Huawei IPTV Bearer Products
Huawei can provide high performance equipment to address the above networking requirements. In the core network, Huawei offer NE40E/NE80E; in the ME network, Huawei offers CX600 as the aggregation node equipment, and NE40E/NE80E/CX600 as distribution node equipment. Huawei also supplies high performance RM9000 to serve as the policy server of CAC. All the equipment supports the refined PIM-SSM, SSM-MAPPING, IGP fast convergence, RSVP-TE and TE FRR. CX600 also supports H-QOS. A configuration at CX can assure the resource reservation per DSLAM and per user under the CX. CX also supports DHCP+ authentication to guarantee network security. Huawei is also able to provide the whole set of IPTV system equipment, from home sets to operation, management, and content service.
Reasons for Choice
For operators, this solution assures simple multicast deployment, easy maintenance and effective cut of OPEX.
PIM-SSM makes full use of network resources to efficiently forward multicast traffic.
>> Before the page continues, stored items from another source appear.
-- pv_equiv track=rewrite | github.com/carreirafernando/gerador-de-CPF | main.py | saida_formatada
-- ===== SOURCE A (Python) =====
-- def saida_formatada(entrada):
--     cpf = []
--     for indice, valor in enumerate(entrada):
--         if indice in [2, 5]:
--             cpf.append(f'{valor}.')
--         elif indice == 8:
--             cpf.append(f'{valor}-')
--         else:
--             cpf.append(valor)
--     return cpf
-- ===== SOURCE B (Python) =====
-- def saida_formatada(entrada):
--     cpf = list(entrada)
--     for i, sep in [(2, '.'), (5, '.'), (8, '-')]:
--         if i < len(cpf):
--             cpf[i] = f'{cpf[i]}{sep}'
--     return cpf
-- ===== Notes on version B (the rewrite author's own statement) =====
-- stated objective: simpler
-- what changed: B copies the input once and then patches only the three fixed separator positions (2, 5, 8), instead of branching on the index of every element while rebuilding the list.
import Mathlib
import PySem

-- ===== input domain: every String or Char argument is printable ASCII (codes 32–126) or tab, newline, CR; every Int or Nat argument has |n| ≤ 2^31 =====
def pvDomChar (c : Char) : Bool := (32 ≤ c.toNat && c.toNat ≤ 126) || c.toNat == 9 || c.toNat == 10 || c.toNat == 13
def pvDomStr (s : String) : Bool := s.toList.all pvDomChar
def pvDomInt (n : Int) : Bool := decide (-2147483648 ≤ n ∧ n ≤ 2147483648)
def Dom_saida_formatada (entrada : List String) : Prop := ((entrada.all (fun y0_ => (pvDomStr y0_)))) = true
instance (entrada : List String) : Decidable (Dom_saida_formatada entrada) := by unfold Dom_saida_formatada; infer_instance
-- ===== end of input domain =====

-- B copies the input once and then patches only the three fixed separator positions; simpler decomposition, same O(n) cost.


-- ===== PORT A =====
-- for indice, valor in enumerate(entrada): branch on indice, append
def saida_formatada (entrada : List String) : List String :=
  (PySem.List.enumerate entrada 0).foldl
    (fun cpf p =>
      if p.1 = 2 ∨ p.1 = 5 then cpf ++ [p.2 ++ "."]
      else if p.1 = 8 then cpf ++ [p.2 ++ "-"]
      else cpf ++ [p.2]) []

-- ===== PORT B =====
-- cpf[i] = cpf[i] + sep, guarded by i < len(cpf)
def pvPatch (cpf : List String) (p : Nat × String) : List String :=
  if h : p.1 < cpf.length then cpf.set p.1 (cpf[p.1] ++ p.2) else cpf

def saida_formatada_alt (entrada : List String) : List String :=
  [(2, "."), (5, "."), (8, "-")].foldl pvPatch entrada

-- ===== PRECONDITION & SPEC =====
def Spec_saida_formatada (entrada : List String) (out : List String) : Prop := out = saida_formatada_alt entrada
instance (entrada : List String) (out : List String) : Decidable (Spec_saida_formatada entrada out) := by unfold Spec_saida_formatada; infer_instance

-- ===== CLAIM (what is proved, stated in full; the proofs are below) =====
def Claim_equal_saida_formatada : Prop := ∀ (entrada : List String), Dom_saida_formatada entrada → Spec_saida_formatada entrada (saida_formatada entrada)

-- ===== LEMMAS AND PROOFS =====

-- the per-element value A appends
def pvG (p : Int × String) : String :=
  if p.1 = 2 ∨ p.1 = 5 then p.2 ++ "."
  else if p.1 = 8 then p.2 ++ "-"
  else p.2

theorem saida_formatada_eq_map (entrada : List String) :
    saida_formatada entrada = (PySem.List.enumerate entrada 0).map pvG := by
  unfold saida_formatada
  have h : (fun (cpf : List String) (p : Int × String) =>
      if p.1 = 2 ∨ p.1 = 5 then cpf ++ [p.2 ++ "."]
      else if p.1 = 8 then cpf ++ [p.2 ++ "-"]
      else cpf ++ [p.2]) = fun cpf p => cpf ++ [pvG p] := by
    funext cpf p
    unfold pvG
    split_ifs <;> rfl
  rw [h, PySem.List.foldl_append_singleton_eq_map]
  simp

theorem pvPatch_getElem? (cpf : List String) (p : Nat × String) (k : Nat) :
    (pvPatch cpf p)[k]? = if k = p.1 then cpf[k]?.map (· ++ p.2) else cpf[k]? := by
  rcases eq_or_ne k p.1 with rfl | hk
  · rw [if_pos rfl]
    unfold pvPatch
    split_ifs with h
    · simp [List.getElem?_set, h, List.getElem?_eq_getElem h]
    · rw [List.getElem?_eq_none (by omega)]; rfl
  · rw [if_neg hk]
    unfold pvPatch
    split_ifs with h
    · simp [Ne.symm hk]
    · rfl

theorem saida_formatada_spec' (entrada : List String) :
    saida_formatada entrada = saida_formatada_alt entrada := by
  rw [saida_formatada_eq_map]
  apply List.ext_getElem?
  intro k
  have halt : saida_formatada_alt entrada =
      pvPatch (pvPatch (pvPatch entrada (2, ".")) (5, ".")) (8, "-") := rfl
  rw [halt, pvPatch_getElem?, pvPatch_getElem?, pvPatch_getElem?]
  rw [List.getElem?_map, PySem.List.getElem?_enumerate]
  rcases Nat.lt_or_ge k entrada.length with hk | hk
  · have e : entrada[k]? = some entrada[k] := List.getElem?_eq_getElem hk
    by_cases h2 : k = 2
    · subst h2; simp [e, pvG]
    by_cases h5 : k = 5
    · subst h5; simp [e, pvG]
    by_cases h8 : k = 8
    · subst h8; simp [e, pvG]
    have h2' : (k : Int) ≠ 2 := by omega
    have h5' : (k : Int) ≠ 5 := by omega
    have h8' : (k : Int) ≠ 8 := by omega
    simp [e, pvG, h2, h5, h8, h2', h5', h8']
  · have e : entrada[k]? = none := List.getElem?_eq_none hk
    rw [e]
    split_ifs <;> rfl

-- ===== VERDICT (by name: the statement is the Claim_ definition above) =====
theorem saida_formatada_spec : Claim_equal_saida_formatada := by
  intro entrada _
  unfold Spec_saida_formatada
  exact saida_formatada_spec' entrada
Operators need not constantly add bandwidth so that the network CAPEX is low.
Built on rich experience in telecom network operation, the VOD service solution employs the CAC technology and brings service development under operator control. It satisfies all quality requirements of the service and avoids cost increase due to repetitive capacity expansion. The investment is rational and the risk is reduced.
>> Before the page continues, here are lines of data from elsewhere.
-- dropping the trailing space from the concatenation of "w + ' '" blocks is ' '.join (char level)
theorem dropLast_blocks_eq_join (ws : List String) (hne : ws ≠ []) :
    ((ws.map (fun w => w.toList ++ [' '])).flatten).dropLast =
      PySem.Chars.join [' '] (ws.map String.toList) := by
  induction ws with
  | nil => exact absurd rfl hne
  | cons w rest ih =>
    cases rest with
    | nil => simp [PySem.Chars.join_singleton]
    | cons w' rest' =>
      have hfl : ((w' :: rest').map (fun w => w.toList ++ [' '])).flatten ≠ [] := by
        simp
      rw [List.map_cons, List.flatten_cons, List.dropLast_append_of_ne_nil hfl, ih (by simp)]
      simp only [List.map_cons]
      rw [PySem.Chars.join_cons_cons]

-- the accumulator of A's run loop, at char level
theorem foldl_append_toList (ws : List String) :
    ∀ v : String, (ws.foldl (fun acc w => acc ++ w ++ " ") v).toList =
      v.toList ++ (ws.map (fun w => w.toList ++ [' '])).flatten := by
  induction ws with
  | nil => intro v; simp
  | cons w rest ih =>
    intro v
    rw [List.foldl_cons, ih, String.toList_append, String.toList_append]
    simp

-- string level: accumulator[:-1] = ' '.join ws
theorem slice_foldl_eq_join (ws : List String) (hne : ws ≠ []) :
    PySem.Str.slice (ws.foldl (fun acc w => acc ++ w ++ " ") "") none (some (-1)) =
      PySem.Str.join " " ws := by
  apply String.toList_inj.mp
  rw [PySem.Str.slice_to_neg_one, PySem.Str.toList_join, foldl_append_toList]
  simpa using dropLast_blocks_eq_join ws hne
In addition, the solution also considers some requirements from telecommunications services. It engages a number of technologies concerning security, reliability and QoS to guarantee quality offering of IPTV services, thus enhancing user loyalty and adding to the number of users. Operator revenue and ARPU can both be increased.
Throuth multicast deployment based PIM-SSM and CAC technology based telecom network, can provide operators a simple, efficient and highly controllable IPTV bearer network. and a good foundation for IPTV service development.